• [GOAL OF THE EXERCISE]: Find the word "outcomes" below. Copy each line that has it.

• [TASK DATA]:
-- pv_equiv track=rewrite | github.com/HadleyLab/mcode_translator | src/optimization/report_generator.py | _get_model_reliability
-- ===== SOURCE A (Python) =====
-- def _get_model_reliability(model: str, inter_rater_content: str) -> str:
--     """Get reliability rating for a specific model."""
--     if not inter_rater_content:
--         return "Unknown"
--
--     # Look for model in rater performance section
--     lines = inter_rater_content.split("\n")
--     in_rater_section = False
--
--     for line in lines:
--         if "### Rater Performance" in line:
--             in_rater_section = True
--             continue
--         elif in_rater_section and line.startswith("##"):
--             break
--
--         if in_rater_section and model.lower() in line.lower():
--             # Extract success rate
--             if "%" in line:
--                 try:
--                     pct = line.split("%")[0].split()[-1]
--                     if pct.replace(".", "").isdigit():
--                         return f"{pct}%"
--                 except:
--                     pass
--
--     return "Unknown"
-- ===== SOURCE B (Python) =====
-- def _get_model_reliability(model: str, inter_rater_content: str) -> str:
--     """Backward fold: traverse the lines right-to-left maintaining the pair of
--     outcomes (answer if the scan were already inside the rater section, answer
--     if it were not yet), so no section flag, no break and no early return."""
--     HEADER = "### Rater Performance"
--     needle = model.lower()
--     inside = outside = "Unknown"
--     for line in reversed(inter_rater_content.split("\n")):
--         if HEADER in line:
--             outside = inside          # a header line switches the scan into the section
--         elif line.startswith("##"):
--             inside = "Unknown"        # a breaker discards everything to its right
--         elif needle in line.lower() and "%" in line:
--             toks = line.split("%")[0].split()
--             if toks and toks[-1].replace(".", "").isdigit():
--                 inside = toks[-1] + "%"
--     return outside
-- ===== Notes on version B (the rewrite author's own statement) =====
-- stated objective: alternative
-- what changed: B replaces A's forward scan with a section flag, break and early return by a single backward fold over the reversed lines that maintains the pair of outcomes (answer if already inside the rater section, answer if not yet): a header line copies inside to outside, a '##' breaker resets inside, a qualifying percentage line overwrites inside; the pair makes the flag, the break and the early return unnecessary.
import Mathlib
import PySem

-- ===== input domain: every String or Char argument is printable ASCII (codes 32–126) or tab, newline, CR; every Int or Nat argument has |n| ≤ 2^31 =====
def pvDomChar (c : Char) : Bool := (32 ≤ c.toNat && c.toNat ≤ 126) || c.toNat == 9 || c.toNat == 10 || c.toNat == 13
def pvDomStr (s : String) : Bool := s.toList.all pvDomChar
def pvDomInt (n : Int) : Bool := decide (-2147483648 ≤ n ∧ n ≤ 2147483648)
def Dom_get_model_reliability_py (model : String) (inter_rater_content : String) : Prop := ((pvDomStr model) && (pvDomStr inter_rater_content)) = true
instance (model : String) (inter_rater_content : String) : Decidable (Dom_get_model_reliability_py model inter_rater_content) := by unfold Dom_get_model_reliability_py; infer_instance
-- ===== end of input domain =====

-- B replaces A's forward scan with a section flag and early return by a backward fold that
-- maintains the pair (answer if already inside the section, answer if not yet) — alternative, not faster.

-- ===== PORT A =====
-- A's single for-loop over all lines, threading the in_rater_section flag.
def pyALoop (model : String) : Bool → List String → String
  | _, [] => "Unknown"
  | inSec, line :: rest =>
    if PySem.Str.isIn "### Rater Performance" line then
      pyALoop model true rest                                   -- sets flag, continue
    else if inSec && PySem.Str.startswith line "##" then
      "Unknown"                                                 -- break
    else if inSec && PySem.Str.isIn (PySem.Str.lower model) (PySem.Str.lower line) then
      if PySem.Str.isIn "%" line then
        -- pct = line.split("%")[0].split()[-1]; the [-1] IndexError is caught by the bare
        -- except and falls through ('none' branch). split("%") is never empty, so headD "" is [0].
        match (PySem.Str.split₀ (((PySem.Str.split? line "%").getD []).headD "")).getLast? with
        | some pct =>
          if PySem.Str.strIsdigit (PySem.Str.replace pct "." "") then pct ++ "%"
          else pyALoop model inSec rest
        | none => pyALoop model inSec rest
      else pyALoop model inSec rest
    else pyALoop model inSec rest

def get_model_reliability_py (model : String) (inter_rater_content : String) : String :=
  if inter_rater_content = "" then "Unknown"
  else pyALoop model false ((PySem.Str.split? inter_rater_content "\n").getD [])

-- ===== PORT B =====
-- one step of B's reversed loop: st = (inside, outside)
def altStep (needle : String) (st : String × String) (line : String) : String × String :=
  if PySem.Str.isIn "### Rater Performance" line then
    (st.1, st.1)                                                -- outside = inside
  else if PySem.Str.startswith line "##" then
    ("Unknown", st.2)                                           -- inside = "Unknown"
  else if PySem.Str.isIn needle (PySem.Str.lower line) && PySem.Str.isIn "%" line then
    -- toks = line.split("%")[0].split(); guarded last-token digit test
    match (PySem.Str.split₀ (((PySem.Str.split? line "%").getD []).headD "")).getLast? with
    | some pct =>
      if PySem.Str.strIsdigit (PySem.Str.replace pct "." "") then (pct ++ "%", st.2)
      else st
    | none => st
  else st

def get_model_reliability_py_alt (model : String) (inter_rater_content : String) : String :=
  ((((PySem.Str.split? inter_rater_content "\n").getD []).reverse).foldl
      (altStep (PySem.Str.lower model)) ("Unknown", "Unknown")).2

-- ===== PRECONDITION & SPEC =====
def Spec_get_model_reliability_py (model : String) (inter_rater_content : String) (out : String) : Prop := out = get_model_reliability_py_alt model inter_rater_content
instance (model : String) (inter_rater_content : String) (out : String) : Decidable (Spec_get_model_reliability_py model inter_rater_content out) := by unfold Spec_get_model_reliability_py; infer_instance

-- ===== CLAIM =====
def Claim_equal_get_model_reliability_py : Prop := ∀ (model : String) (inter_rater_content : String), Dom_get_model_reliability_py model inter_rater_content → Spec_get_model_reliability_py model inter_rater_content (get_model_reliability_py model inter_rater_content)

-- ===== LEMMAS AND PROOFS =====

-- B's backward fold computes, on every suffix, the pair of A's loop outcomes for flag = true / false.
theorem altFoldr_pair (model : String) (lines : List String) :
    lines.foldr (fun line st => altStep (PySem.Str.lower model) st line) ("Unknown", "Unknown")
      = (pyALoop model true lines, pyALoop model false lines) := by
  induction lines with
  | nil => rfl
  | cons line rest ih =>
    simp only [List.foldr_cons, ih]
    by_cases h1 : PySem.Str.isIn "### Rater Performance" line = true
    · simp only [altStep, pyALoop, h1, if_true]
    · rw [Bool.not_eq_true] at h1
      by_cases h2 : PySem.Str.startswith line "##" = true
      · simp only [altStep, pyALoop, h1, h2, Bool.true_and, Bool.false_and,
          Bool.false_eq_true, if_true, if_false]
      · rw [Bool.not_eq_true] at h2
        by_cases h3 : PySem.Str.isIn (PySem.Str.lower model) (PySem.Str.lower line) = true
        · by_cases h4 : PySem.Str.isIn "%" line = true
          · simp only [altStep, pyALoop, h1, h2, h3, h4, Bool.true_and, Bool.false_and,
              Bool.and_true, Bool.false_eq_true, if_true, if_false]
            cases hm : (PySem.Str.split₀ (((PySem.Str.split? line "%").getD []).headD "")).getLast? with
            | none => rfl
            | some pct =>
              by_cases h5 : PySem.Str.strIsdigit (PySem.Str.replace pct "." "") = true
              · simp only [h5, if_true]
              · rw [Bool.not_eq_true] at h5
                simp only [h5, Bool.false_eq_true, if_false]
          · rw [Bool.not_eq_true] at h4
            simp only [altStep, pyALoop, h1, h2, h3, h4, Bool.true_and, Bool.false_and,
              Bool.and_false, Bool.false_eq_true, if_true, if_false]
        · rw [Bool.not_eq_true] at h3
          simp only [altStep, pyALoop, h1, h2, h3, Bool.true_and, Bool.false_and,
            Bool.false_eq_true, if_false]

-- hence B is A's loop started with the flag down
theorem alt_eq_pyALoop_false (model : String) (content : String) :
    get_model_reliability_py_alt model content
      = pyALoop model false ((PySem.Str.split? content "\n").getD []) := by
  unfold get_model_reliability_py_alt
  rw [List.foldl_reverse, altFoldr_pair]

-- ===== VERDICT =====
theorem get_model_reliability_py_spec : Claim_equal_get_model_reliability_py := by
  intro model inter _
  unfold Spec_get_model_reliability_py get_model_reliability_py
  rw [alt_eq_pyALoop_false]
  by_cases h : inter = ""
  · subst h
    have hsplit : (PySem.Str.split? "" "\n").getD [] = [""] := by decide
    rw [if_pos rfl, hsplit]
    simp [pyALoop]
  · rw [if_neg h]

• [THE ANSWER]:
--     outcomes (answer if the scan were already inside the rater section, answer
-- what changed: B replaces A's forward scan with a section flag, break and early return by a single backward fold over the reversed lines that maintains the pair of outcomes (answer if already inside the rater section, answer if not yet): a header line copies inside to outside, a '##' breaker resets inside, a qualifying percentage line overwrites inside; the pair makes the flag, the break and the early return unnecessary.
-- B's backward fold computes, on every suffix, the pair of A's loop outcomes for flag = true / false.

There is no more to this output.